YA: What do you consider your greatest achievement?

ADS: Ha. Let me think, I mean I could be flip and say learning to skip rope, I could consider that an achievement.

YA: I read that you make your drama students at NYU skip rope for twenty minutes at the beginning of every class.

ADS: Make them? They don't jump for that long. Fifteen. Ten sometimes. But you know the thing is, universities are in a way a very very critically important place to study art and performance, but they are also a weird place. And I find, and I have been teaching since 1973, you have to get people out of that mind-set of being so smart and not wanting to appear silly and not willing to appear in any way foolish. You have to get everyone start from the same place. You are not going to get what I have to give if you come in with a particular mindset. So the jumping is part of getting all of the students at the same level. They are all out of breath and start from the same footing. Change the expectations.

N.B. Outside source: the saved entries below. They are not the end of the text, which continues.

-- pv_equiv track=rewrite | github.com/liskos/shlyk | variant_05/22 задание.py | func
-- ===== SOURCE A (Python) =====
-- def func(x):
--     a = 0;
--     b = 1
--     while x > 0:
--         if x % 2 > 0:
--             a += x % 8
--         else:
--             b *= x % 8
--         x = x // 8
--     return a,b
-- ===== SOURCE B (Python) =====
-- def func(x):
--     # B: guard non-positive x, then build the octal digit list once and
--     # aggregate it with two filtered passes (sum of odd digits, product of even digits).
--     if x <= 0:
--         return (0, 1)
--     digits = [int(c) for c in oct(x)[2:]]
--     a = sum(d for d in digits if d % 2)
--     evens = [d for d in digits if d % 2 == 0]
--     b = 1
--     for d in evens:
--         b *= d
--     return a, b
-- ===== Notes on version B (the rewrite author's own statement) =====
-- stated objective: simpler
-- what changed: Replaces A's single interleaved mod/div accumulation loop with a build-the-octal-digit-list-once (via oct()) then two filtered aggregations (sum of odd digits, product of even digits) decomposition.
import Mathlib
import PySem

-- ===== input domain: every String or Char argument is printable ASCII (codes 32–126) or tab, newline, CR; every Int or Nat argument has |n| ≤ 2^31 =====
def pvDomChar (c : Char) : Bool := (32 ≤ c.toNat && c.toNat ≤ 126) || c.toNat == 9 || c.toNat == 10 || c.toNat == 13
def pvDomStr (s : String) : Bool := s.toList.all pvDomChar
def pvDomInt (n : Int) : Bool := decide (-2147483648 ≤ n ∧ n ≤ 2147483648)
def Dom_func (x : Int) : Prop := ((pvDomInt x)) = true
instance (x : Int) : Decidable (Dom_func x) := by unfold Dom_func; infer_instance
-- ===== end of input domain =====

-- B changes the decomposition (digit list + two filtered aggregations instead of A's interleaved loop); objective: simpler.

-- ===== PORT A =====
-- the while loop of A, state (a, b, x)
def funcLoop (a b x : Int) : Int × Int :=
  if h : x > 0 then
    if PySem.Int.mod x 2 > 0 then
      funcLoop (a + PySem.Int.mod x 8) b (PySem.Int.floordiv x 8)
    else
      funcLoop a (b * PySem.Int.mod x 8) (PySem.Int.floordiv x 8)
  else (a, b)
termination_by x.toNat
decreasing_by
  all_goals
    rw [PySem.Int.floordiv_eq_ediv_of_pos (by norm_num : (0:Int) < 8)]
    omega

def func (x : Int) : Int × Int := funcLoop 0 1 x

-- ===== PORT B =====
-- port of [int(c) for c in oct(x)[2:]] for x > 0: exact, since oct's characters after
-- the '0o' prefix are precisely x's base-8 digits, most significant first
def octDigits (x : Int) : List Int :=
  if h : x < 8 then [x]
  else octDigits (PySem.Int.floordiv x 8) ++ [PySem.Int.mod x 8]
termination_by x.toNat
decreasing_by
  rw [PySem.Int.floordiv_eq_ediv_of_pos (by norm_num : (0:Int) < 8)]
  omega

def func_alt (x : Int) : Int × Int :=
  if x ≤ 0 then (0, 1)
  else
    (((octDigits x).filter (fun d => decide (PySem.Int.mod d 2 > 0))).sum,
     ((octDigits x).filter (fun d => decide (PySem.Int.mod d 2 = 0))).foldl (· * ·) 1)

-- ===== PRECONDITION & SPEC =====
def Spec_func (x : Int) (out : Int × Int) : Prop := out = func_alt x
instance (x : Int) (out : Int × Int) : Decidable (Spec_func x out) := by unfold Spec_func; infer_instance

-- ===== CLAIM (what is proved, stated in full; the proofs are below) =====
def Claim_equal_func : Prop := ∀ (x : Int), Dom_func x → Spec_func x (func x)

-- ===== LEMMAS AND PROOFS =====

-- abbreviations for B's two aggregations
def sOdd (x : Int) : Int := ((octDigits x).filter (fun d => decide (PySem.Int.mod d 2 > 0))).sum
def pEven (x : Int) : Int := ((octDigits x).filter (fun d => decide (PySem.Int.mod d 2 = 0))).foldl (· * ·) 1

lemma mod_pos (a b : Int) (hb : 0 < b) : PySem.Int.mod a b = a % b :=
  PySem.Int.mod_eq_emod_of_pos hb

lemma fdiv_pos (a b : Int) (hb : 0 < b) : PySem.Int.floordiv a b = a / b :=
  PySem.Int.floordiv_eq_ediv_of_pos hb

lemma loop_eq (n : Nat) : ∀ (x : Int), x.toNat ≤ n → 0 < x → ∀ a b : Int,
    funcLoop a b x = (a + sOdd x, b * pEven x) := by
  induction n with
  | zero => intro x hx hpos; omega
  | succ n ih =>
    intro x hx hpos a b
    rw [funcLoop]
    simp only [hpos, dif_pos]
    by_cases hsmall : x < 8
    · -- single digit: octDigits x = [x], x % 8 = x, loop recurses to x / 8 = 0
      have hd : octDigits x = [x] := by rw [octDigits]; simp [hsmall]
      have hm8 : PySem.Int.mod x 8 = x := by rw [mod_pos _ _ (by norm_num)]; omega
      have hq : PySem.Int.floordiv x 8 = 0 := by rw [fdiv_pos _ _ (by norm_num)]; omega
      have hm2 : PySem.Int.mod x 2 = x % 2 := mod_pos _ _ (by norm_num)
      by_cases hodd : x % 2 > 0
      · have hnz : ¬ x % 2 = 0 := by omega
        have hnd : ¬ (2:Int) ∣ x := by omega
        rw [if_pos (by rw [hm2]; exact hodd)]
        rw [hm8, hq, funcLoop]
        simp [sOdd, pEven, hd, hodd, hnd]
      · have hz : x % 2 = 0 := by omega
        have hdd : (2:Int) ∣ x := by omega
        rw [if_neg (by rw [hm2]; exact hodd)]
        rw [hm8, hq, funcLoop]
        simp [sOdd, pEven, hd, hz, hdd]
    · -- x ≥ 8: octDigits x = octDigits (x/8) ++ [x % 8]
      have hd : octDigits x = octDigits (PySem.Int.floordiv x 8) ++ [PySem.Int.mod x 8] := by
        rw [octDigits]; simp [hsmall]
      have hm8 : PySem.Int.mod x 8 = x % 8 := mod_pos _ _ (by norm_num)
      have hq : PySem.Int.floordiv x 8 = x / 8 := fdiv_pos _ _ (by norm_num)
      have hm2 : PySem.Int.mod x 2 = x % 2 := mod_pos _ _ (by norm_num)
      have hqpos : 0 < x / 8 := by omega
      have hqle : (x / 8).toNat ≤ n := by omega
      -- parity of the digit x % 8 equals parity of x
      have hpar : (x % 8) % 2 = x % 2 := Int.emod_emod_of_dvd x (by norm_num)
      have hdig2 : PySem.Int.mod (PySem.Int.mod x 8) 2 = x % 2 := by
        rw [hm8, mod_pos _ _ (by norm_num), hpar]
      by_cases hodd : x % 2 > 0
      · rw [if_pos (by rw [hm2]; exact hodd)]
        rw [ih (PySem.Int.floordiv x 8) (by rw [hq]; exact hqle) (by rw [hq]; exact hqpos)]
        have hS : sOdd x = sOdd (PySem.Int.floordiv x 8) + x % 8 := by
          simp [sOdd, hd, List.filter_append, hdig2, hodd, hm8]
        have hnz : ¬ x % 2 = 0 := by omega
        have hnd : ¬ (2:Int) ∣ x := by omega
        have hn2d : ¬ (2:Int) ∣ x % 8 := by omega
        have hP : pEven x = pEven (PySem.Int.floordiv x 8) := by
          simp [pEven, hd, List.filter_append, hdig2, hnz, hnd, hn2d]
        rw [hS, hP, hm8, Prod.mk.injEq]
        constructor <;> ring
      · rw [if_neg (by rw [hm2]; exact hodd)]
        rw [ih (PySem.Int.floordiv x 8) (by rw [hq]; exact hqle) (by rw [hq]; exact hqpos)]
        have hS : sOdd x = sOdd (PySem.Int.floordiv x 8) := by
          simp [sOdd, hd, List.filter_append, hdig2, hodd]
        have hz : x % 2 = 0 := by omega
        have hdd : (2:Int) ∣ x := by omega
        have hP : pEven x = pEven (PySem.Int.floordiv x 8) * (x % 8) := by
          have h2d : (2:Int) ∣ x % 8 := by omega
          simp [pEven, hd, List.filter_append, hdig2, hz, hdd, h2d, hm8]
        rw [hS, hP, hm8, Prod.mk.injEq]
        constructor <;> ring

-- ===== VERDICT (by name: the statement is the Claim_ definition above) =====
theorem func_spec : Claim_equal_func := by
  intro x _
  unfold Spec_func func func_alt
  by_cases hpos : x ≤ 0
  · have hng : ¬ x > 0 := by omega
    rw [funcLoop]; simp [hng, hpos]
  · rw [loop_eq x.toNat x le_rfl (by omega)]
    simp [hpos, sOdd, pEven]
-- pv_equiv track=rewrite | github.com/virajparmaj/snapback-memories | backend/server.py | get_month_summaries
-- ===== SOURCE A (Python) =====
-- from typing import Any, Optional
--
-- def get_month_summaries(memories: list[dict[str, Any]]) -> list[dict]:
--     counts: dict[tuple[int, int], int] = {}
--     for memory in memories:
--         if memory["year"] and memory["month"]:
--             key = (memory["year"], memory["month"])
--             counts[key] = counts.get(key, 0) + 1
--     summaries = [{"year": year, "month": month, "count": count} for (year, month), count in counts.items()]
--     summaries.sort(key=lambda summary: (summary["year"], summary["month"]), reverse=True)
--     return summaries
-- ===== SOURCE B (Python) =====
-- def get_month_summaries(memories):
--     keys = [(m["year"], m["month"]) for m in memories if m["year"] and m["month"]]
--     keys.sort(reverse=True)
--     out = []
--     for k in keys:
--         if out and out[-1]["year"] == k[0] and out[-1]["month"] == k[1]:
--             out[-1]["count"] += 1
--         else:
--             out.append({"year": k[0], "month": k[1], "count": 1})
--     return out
-- ===== Notes on version B (the rewrite author's own statement) =====
-- stated objective: alternative
-- what changed: B replaces A's dict-accumulate-then-sort-distinct strategy with filter, sort all (year, month) keys descending, then a single consecutive-run grouping pass over the sorted keys.
import Mathlib
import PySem

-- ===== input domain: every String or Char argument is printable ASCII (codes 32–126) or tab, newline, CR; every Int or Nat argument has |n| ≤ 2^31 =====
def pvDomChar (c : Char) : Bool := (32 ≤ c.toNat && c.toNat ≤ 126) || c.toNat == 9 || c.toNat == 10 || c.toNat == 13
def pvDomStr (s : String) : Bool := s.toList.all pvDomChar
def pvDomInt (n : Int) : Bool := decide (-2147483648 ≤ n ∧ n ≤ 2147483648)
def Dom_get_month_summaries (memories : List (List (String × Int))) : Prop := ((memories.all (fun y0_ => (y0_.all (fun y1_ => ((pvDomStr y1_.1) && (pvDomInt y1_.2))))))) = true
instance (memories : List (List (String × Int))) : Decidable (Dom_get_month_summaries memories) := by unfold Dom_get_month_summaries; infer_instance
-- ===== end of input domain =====

-- B replaces A's dict-accumulate-then-sort-distinct strategy with filter → sort all keys descending → one
-- consecutive-run grouping pass; same return value, no argument is mutated by either version.

-- ===== PORT A =====
-- memory["year"] / memory["month"] raise KeyError when missing; the port totalises them with getD 0
-- (a missing key behaves like a falsy value) and Pre_ excludes exactly the raising inputs.
def get_month_summaries (memories : List (List (String × Int))) : List (List (String × Int)) :=
  let counts : PySem.Dict (Int × Int) Int :=
    memories.foldl (fun counts memory =>
      if (PySem.Dict.mk memory).getD "year" 0 ≠ 0 ∧ (PySem.Dict.mk memory).getD "month" 0 ≠ 0 then
        counts.insert ((PySem.Dict.mk memory).getD "year" 0, (PySem.Dict.mk memory).getD "month" 0)
          (counts.getD ((PySem.Dict.mk memory).getD "year" 0, (PySem.Dict.mk memory).getD "month" 0) 0 + 1)
      else counts) PySem.Dict.empty
  let summaries := counts.items.map (fun p => [("year", p.1.1), ("month", p.1.2), ("count", p.2)])
  PySem.List.sorted2 summaries (fun s => (PySem.Dict.mk s).getD "year" 0)
    (fun s => (PySem.Dict.mk s).getD "month" 0) true

-- ===== PORT B =====
-- the body of B's 'for k in keys' loop ('out and out[-1]["year"] == k[0] and out[-1]["month"] == k[1]')
def pvStep (out : List (List (String × Int))) (k : Int × Int) : List (List (String × Int)) :=
  if out ≠ [] ∧ (PySem.Dict.mk (PySem.List.pyGetD out (-1) [])).getD "year" 0 = k.1
      ∧ (PySem.Dict.mk (PySem.List.pyGetD out (-1) [])).getD "month" 0 = k.2 then
    out.dropLast ++ [((PySem.Dict.mk (PySem.List.pyGetD out (-1) [])).modify "count" 0 (· + 1)).items]
  else out ++ [[("year", k.1), ("month", k.2), ("count", (1 : Int))]]

def get_month_summaries_alt (memories : List (List (String × Int))) : List (List (String × Int)) :=
  let keys := memories.filterMap (fun m =>
    if (PySem.Dict.mk m).getD "year" 0 ≠ 0 ∧ (PySem.Dict.mk m).getD "month" 0 ≠ 0 then
      some ((PySem.Dict.mk m).getD "year" 0, (PySem.Dict.mk m).getD "month" 0)
    else none)
  let skeys := PySem.List.sorted2 keys (fun k => k.1) (fun k => k.2) true
  skeys.foldl pvStep []

-- ===== PRECONDITION & SPEC =====
-- Pre_ excludes exactly the inputs where Python A raises KeyError: a memory without a "year" key,
-- or one whose truthy "year" comes with no "month" key (B raises on exactly the same inputs).
def Pre_get_month_summaries (memories : List (List (String × Int))) : Prop :=
  ∀ mem ∈ memories, (PySem.Dict.mk mem).contains "year" = true ∧
    ((PySem.Dict.mk mem).getD "year" 0 ≠ 0 → (PySem.Dict.mk mem).contains "month" = true)
instance (memories : List (List (String × Int))) : Decidable (Pre_get_month_summaries memories) := by
  unfold Pre_get_month_summaries; infer_instance

def pvWitness_get_month_summaries : (List (List (String × Int))) :=
  [[("year", 2020), ("month", 5)], [("year", 0)], [("year", 2020), ("month", 5)], [("year", 2021), ("month", 1)]]

def Spec_get_month_summaries (memories : List (List (String × Int))) (out : List (List (String × Int))) : Prop := out = get_month_summaries_alt memories
instance (memories : List (List (String × Int))) (out : List (List (String × Int))) : Decidable (Spec_get_month_summaries memories out) := by unfold Spec_get_month_summaries; infer_instance

-- ===== CLAIM (what is proved, stated in full; the proofs are below) =====
def Claim_equal_get_month_summaries : Prop := ∀ (memories : List (List (String × Int))), Dom_get_month_summaries memories → Pre_get_month_summaries memories → Spec_get_month_summaries memories (get_month_summaries memories)

-- ===== LEMMAS AND PROOFS =====

-- one output row {"year": k[0], "month": k[1], "count": c}
def pvRowl (k : Int × Int) (c : Int) : List (String × Int) :=
  [("year", k.1), ("month", k.2), ("count", c)]

-- the grouped output of B's loop over a key list, written as run-at-a-time recursion
def pvGroups : List (Int × Int) → List (List (String × Int))
  | [] => []
  | k :: rest =>
      pvRowl k (1 + ((rest.takeWhile (· = k)).length : Int)) :: pvGroups (rest.dropWhile (· = k))
  termination_by l => l.length
  decreasing_by
    exact Nat.lt_succ_of_le (List.dropWhile_sublist _).length_le

-- first element of every run
def pvDedup : List (Int × Int) → List (Int × Int)
  | [] => []
  | k :: rest => k :: pvDedup (rest.dropWhile (· = k))
  termination_by l => l.length
  decreasing_by
    exact Nat.lt_succ_of_le (List.dropWhile_sublist _).length_le

theorem pvRowl_getD_year (k : Int × Int) (c : Int) :
    (PySem.Dict.mk (pvRowl k c)).getD "year" 0 = k.1 := rfl

theorem pvRowl_getD_month (k : Int × Int) (c : Int) :
    (PySem.Dict.mk (pvRowl k c)).getD "month" 0 = k.2 := rfl

theorem pvRowl_bump (k : Int × Int) (c : Int) :
    ((PySem.Dict.mk (pvRowl k c)).modify "count" 0 (· + 1)).items = pvRowl k (c + 1) := rfl

theorem pvStep_last (out : List (List (String × Int))) (k x : Int × Int) (c : Int) :
    pvStep (out ++ [pvRowl k c]) x =
      if x = k then out ++ [pvRowl k (c + 1)]
      else (out ++ [pvRowl k c]) ++ [pvRowl x 1] := by
  unfold pvStep
  rw [PySem.List.pyGetD_neg_one_append_singleton]
  by_cases hx : x = k
  · subst hx
    simp [pvRowl_getD_year, pvRowl_getD_month, pvRowl_bump]
  · have : ¬((out ++ [pvRowl k c]) ≠ [] ∧ (PySem.Dict.mk (pvRowl k c)).getD "year" 0 = x.1
        ∧ (PySem.Dict.mk (pvRowl k c)).getD "month" 0 = x.2) := by
      rw [pvRowl_getD_year, pvRowl_getD_month]
      rintro ⟨-, h1, h2⟩
      exact hx (Prod.ext h1.symm h2.symm)
    rw [if_neg this, if_neg hx]
    rfl

theorem pvFold_run (S : List (Int × Int)) :
    ∀ (k : Int × Int) (c : Int) (out : List (List (String × Int))),
    S.foldl pvStep (out ++ [pvRowl k c]) =
      out ++ pvRowl k (c + ((S.takeWhile (· = k)).length : Int)) :: pvGroups (S.dropWhile (· = k)) := by
  induction S with
  | nil => intro k c out; simp [pvGroups]
  | cons x S ih =>
    intro k c out
    by_cases hx : x = k
    · subst hx
      rw [List.foldl_cons, pvStep_last, if_pos rfl, ih]
      simp
      ring_nf
    · rw [List.foldl_cons, pvStep_last, if_neg hx, ih]
      have ht : List.takeWhile (· = k) (x :: S) = [] := by
        simp [hx]
      have hd : List.dropWhile (· = k) (x :: S) = x :: S := by
        simp [hx]
      rw [ht, hd]
      simp [pvGroups]

theorem pvFold_eq_pvGroups (S : List (Int × Int)) :
    S.foldl pvStep [] = pvGroups S := by
  cases S with
  | nil => simp [pvGroups]
  | cons k S =>
    rw [List.foldl_cons]
    have h0 : pvStep [] k = [] ++ [pvRowl k 1] := by simp [pvStep, pvRowl]
    rw [h0, pvFold_run]
    simp [pvGroups]

-- ---- order facts ----

theorem pv_toLex_inj {a b : Int × Int} (h : (toLex a : Lex (Int × Int)) = toLex b) : a = b := by
  exact congrArg (fun x => ofLex x) h
theorem B_yes_iff (b : String) :
    happyLadybugs_alt b = "YES" ↔ GoodB b.toList := by
  rw [happyLadybugs_alt]
  rw [PySem.Dict.foldl_insert_getD_add_one_eq_counter, PySem.Dict.items_counter]
  rw [altLoop_yes_iff]
  simp only [List.mem_map]
  constructor
  · intro hall c hc
    have := hall (c, (b.toList.count c : Int)) ⟨c, (PySem.Set.mem_ofList _ _).mpr hc, rfl⟩
    simp only [ne_eq] at this
    have h1 : 1 ≤ b.toList.count c := List.count_pos_iff.mpr hc
    by_cases h2 : 2 ≤ b.toList.count c
    · exact Or.inl h2
    · right
      have hc1 : (b.toList.count c : Int) = 1 := by omega
      tauto
  · rintro hg p ⟨c, hc, rfl⟩
    have hcl : c ∈ b.toList := (PySem.Set.mem_ofList _ _).mp hc
    simp only [ne_eq]
    rintro ⟨hcnt, hne⟩
    have hcnt' : b.toList.count c = 1 := by exact_mod_cast hcnt
    rcases hg c hcl with h2 | hund
    · omega
    · exact hne hund

theorem A_values (b : String) : happyLadybugs b = "YES" ∨ happyLadybugs b = "NO" := by
  rw [happyLadybugs]
  split_ifs with h1 h2
  · left; rfl
  · right; rfl
  · exact loop_values _ _ _ 0 rfl

theorem B_values (b : String) : happyLadybugs_alt b = "YES" ∨ happyLadybugs_alt b = "NO" :=
  altLoop_values _

theorem goodL_goodB {l : List Char} (h : GoodL l) : GoodB l := by
  intro c hc
  rcases h c hc with h2 | ⟨hund, _⟩
  · exact Or.inl h2
  · exact Or.inr hund

theorem goodB_not_goodL_D (b : String) (hB : GoodB b.toList) (hL : ¬ GoodL b.toList) :
    D_happyLadybugs b := by
  have hex : ∃ c, c ∈ b.toList ∧ b.toList.count c < 2 ∧
      ¬(c = '_' ∧ ∀ d ∈ b.toList, d ≤ c) := by
    by_contra h
    apply hL
    intro c hc
    by_cases h2 : 2 ≤ b.toList.count c
    · exact Or.inl h2
    · by_cases h3 : c = '_' ∧ ∀ d ∈ b.toList, d ≤ c
      · exact Or.inr h3
      · exact absurd ⟨c, hc, by omega, h3⟩ h
  rw [D_iff]
  obtain ⟨c, hc, hcnt, hnot⟩ := hex
  have hc' : c = '_' := by
    rcases hB c hc with h2 | h2
    · omega
    · exact h2
  subst hc'
  have hcount1 : b.toList.count '_' = 1 := by
    have h1 : 1 ≤ b.toList.count '_' := List.count_pos_iff.mpr hc
    omega
  refine ⟨hcount1, ?_, ?_⟩
  · by_contra hno
    refine hnot ⟨rfl, fun d hd => ?_⟩
    by_contra hle
    exact hno ⟨d, hd, not_le.mp hle⟩
  · intro d hd hdne
    rcases hB d hd with h2 | h2
    · exact h2
    · exact absurd h2 hdne

theorem D_goodB_not_goodL (b : String) (hD : D_happyLadybugs b) :
    GoodB b.toList ∧ ¬ GoodL b.toList := by
  obtain ⟨h1, ⟨d, hd, hdc⟩, hall⟩ := (D_iff b).mp hD
  constructor
  · intro c hc
    by_cases hcu : c = '_'
    · exact Or.inr hcu
    · exact Or.inl (hall c hc hcu)
  · intro hg
    have hu : '_' ∈ b.toList := List.count_pos_iff.mp (by omega)
    rcases hg '_' hu with h2 | ⟨_, hmax⟩
    · omega
    · exact absurd (hmax d hd) (not_le.mpr hdc)

-- ===== VERDICT (by name: the statement is the Claim_ definition above) =====
theorem happyLadybugs_spec : Claim_unchanged_happyLadybugs := by
  intro b _hd
  unfold Spec_happyLadybugs
  intro hnD
  have h : happyLadybugs b = "YES" ↔ happyLadybugs_alt b = "YES" := by
    rw [A_yes_iff, B_yes_iff]
    constructor
    · exact goodL_goodB
    · intro hB
      by_contra hL
      exact hnD (goodB_not_goodL_D b hB hL)
  rcases A_values b with hA | hA <;> rcases B_values b with hB | hB <;> rw [hA, hB]
  · exact absurd (h.mp hA) (by simp [hB])
  · exact absurd (h.mpr hB) (by simp [hA])

theorem happyLadybugs_changed : Claim_changed_happyLadybugs := by
  unfold Claim_changed_happyLadybugs
  refine ⟨by decide, by decide, ?_, by decide, by decide⟩
  show happyLadybugs pvDiffWitness_happyLadybugs = pvDiffWitnessOut_happyLadybugs.1
  have hs : PySem.List.sorted (String.toList pvDiffWitness_happyLadybugs) (fun x => x) false
      = ['_', 'a', 'a'] := by decide
  rw [happyLadybugs]
  simp only [hs]
  rw [happyLadybugsLoop]
  norm_num [show PySem.List.pyGet? ['_', 'a', 'a'] (((0:Nat):Int)) = some '_' from by decide,
    show PySem.List.pyGet? ['_', 'a', 'a'] (((0:Nat):Int) + 1) = some 'a' from by decide]
  rw [if_neg (by decide)]
  rfl

theorem happyLadybugs_tight : Claim_exact_happyLadybugs := by
  intro b _hd hD heq
  obtain ⟨hB, hL⟩ := D_goodB_not_goodL b hD
  have hBy : happyLadybugs_alt b = "YES" := (B_yes_iff b).mpr hB
  have hAy : happyLadybugs b ≠ "YES" := fun h => hL ((A_yes_iff b).mp h)
  exact hAy (heq.trans hBy)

YA: What has been your biggest challenge during the creation of your work?

ADS: What was really interesting to me from the beginning was understanding the human body. The resilience of the human body on the one hand, the vulnerability on the other, and the inevitable. Knowing that we don't live forever. And so my friend Samantha Power said to me, you are dealing with the body you have to go to Rwanda. And going to Rwanda really changed everything. All of the expectations that I had of this project were no longer the same after all of the conversations that happened there.

Actually, being taken for example to a place where we looked at several corpses, rooms and rooms full of corpses. This really brought me to a place where I better understood the vulnerability that I was going to have to face. Death became a very real thing in my mind at that point. This experience affected the way that I interviewed and understood all of the people that I would meet in the years to follow.

YA: What was your ultimate goal with this project?

ADS: I think that for me, the one thing that I wanted to accomplish was to create something that is beautiful. I wanted it to be beautiful. The people that I was interviewing were people that were often caught in the throes of something that is potentially disturbing. Something that could be perceived as negative or distressful. And the way I see it, art is linked to hope. Artists are the people that no matter what, pick up the pen, pick up a paintbrush. They take the time to translate what is happening to create something that resonates deeply with the rest of the people that are caught in the middle of their own reality.